Additionally the focus (or maybe the environment) ought to be associated with a set of input channels representing events that should attract the AI’s attention – ie, things the AI becomes aware of because they happen, rather than because it’s specifically paying attention to them. In a Unix system, the logfiles constantly going by and the files in the /tmp directory getting written/read/erased would most likely be something like the sound of the wind to us. Unusual events in that stream would capture the AI’s attention the way unusual noises in the wind (like a freight train or a thunderclap) gets ours.
And finally, there ought to be a full set of tools that can be used via the foci to do things the foci by themselves can’t. Very much in the same way we use tools with our hands. Those tools would be programs, possibly the same programs that humans use to accomplish work on the systems. So, if there’s a file that isn’t in a format the AI understands, it could use a format converter to make a file that it does understand. The level of intelligence required to use general tools effectively is probably out of reach this decade, but in principle the AI ought to be able to use anything that a human can use, with a virtual terminal “seen” via the same convolutional subsystem that’s engaged when it reads graphic and/or video files (or if it’s a text-mode terminal like a bash shell, the same sense that’s engaged when it reads/writes text).
In short — screw simulated environments that are just meaningless mockeries of a physical world.
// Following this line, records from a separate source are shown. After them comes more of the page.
-- pv_equiv track=rewrite | github.com/diogenespn/validador_cnab | validators/cnab240/common.py | validar_lotes_cnab240
-- ===== SOURCE A (Python) =====
-- def validar_lotes_cnab240(linhas):
--     """
--     Valida a existência de header e trailer de lote para cada lote.
--     - Lote: posições 4 a 7 (índices 3 a 7 em Python)
--     - Tipo de registro: posição 8 (índice 7)
--       0 = Header Arquivo
--       1 = Header Lote
--       3 = Detalhe
--       5 = Trailer Lote
--       9 = Trailer Arquivo
--     """
--     erros = []
--
--     lotes = {}  # {numero_lote: {"header": False, "trailer": False, "tem_detalhe": False}}
--
--     for i, linha in enumerate(linhas, start=1):
--         if linha.strip() == "":
--             continue
--
--         if len(linha.rstrip("\n\r")) < 8:
--             erros.append(f"Linha {i}: muito curta para ler lote/tipo de registro.")
--             continue
--
--         tipo = linha[7:8]
--         numero_lote = linha[3:7]
--
--         # Header e trailer de arquivo (tipo 0 e 9) usam lote "0000" em geral, ignoramos aqui
--         if tipo in {"0", "9"}:
--             continue
--
--         if numero_lote not in lotes:
--             lotes[numero_lote] = {
--                 "header": False,
--                 "trailer": False,
--                 "tem_detalhe": False,
--             }
--
--         if tipo == "1":
--             lotes[numero_lote]["header"] = True
--         elif tipo == "5":
--             lotes[numero_lote]["trailer"] = True
--         elif tipo == "3":
--             lotes[numero_lote]["tem_detalhe"] = True
--
--     for numero_lote, info in lotes.items():
--         if not info["header"]:
--             erros.append(f"Lote {numero_lote}: não possui Header de Lote (tipo 1).")
--         if not info["trailer"]:
--             erros.append(f"Lote {numero_lote}: não possui Trailer de Lote (tipo 5).")
--         if not info["tem_detalhe"]:
--             erros.append(
--                 f"Lote {numero_lote}: não possui registros de detalhe (tipo 3)."
--             )
--
--     return erros
-- ===== SOURCE B (Python) =====
-- def validar_lotes_cnab240(linhas):
--     # staged passes: parse first, then validate each lot by scanning the parsed records
--     regs = [(i, l) for i, l in enumerate(linhas, start=1) if l.strip() != ""]
--     erros = [f"Linha {i}: muito curta para ler lote/tipo de registro."
--              for i, l in regs if len(l.rstrip("\n\r")) < 8]
--     recs = [(l[3:7], l[7]) for _, l in regs
--             if len(l.rstrip("\n\r")) >= 8 and l[7] not in "09"]
--     lotes = []
--     for lote, _ in recs:
--         if lote not in lotes:
--             lotes.append(lote)
--     for lote in lotes:
--         if not any(t == "1" for lo, t in recs if lo == lote):
--             erros.append(f"Lote {lote}: não possui Header de Lote (tipo 1).")
--         if not any(t == "5" for lo, t in recs if lo == lote):
--             erros.append(f"Lote {lote}: não possui Trailer de Lote (tipo 5).")
--         if not any(t == "3" for lo, t in recs if lo == lote):
--             erros.append(f"Lote {lote}: não possui registros de detalhe (tipo 3).")
--     return erros
-- ===== Notes on version B (the rewrite author's own statement) =====
-- stated objective: alternative
-- what changed: A's single pass with a dict of per-lot boolean flags is replaced by staged passes: comprehensions first extract the short-line errors and a list of (lot, type) records, then an ordered dedup list of lots is built and each lot is validated by scanning the record list with any(...) for types '1'/'5'/'3' (no dict, no per-line flag updates).
import Mathlib
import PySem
Let an AI experience the world as the world is where the AI really lives.
Now, as to what needs or desires the AI should have that would compel learning to perceive and understand these things, and learning to use its foci and tools, I know such needs must exist but they’re difficult to enumerate. I know that it has to have a basic need to consume many different kinds of data from many sources, and improve its own ability to predict the future data it consumes. When it looks at those pictures, or those text streams, or whatever, it should be learning to understand (and imitate) what it sees.
That motivates understanding its world, but not to understand and be aware of itself. To become aware of itself, it needs to have appetites that it can fulfill via its actions, needs to be able to anticipate and perceive the results of its own actions, and actions to meet these desires need to be (or are much more effective when) responsive to the particulars of environment and context. Does simply acquiring the data for a great variety of input types and sources qualify? Maybe?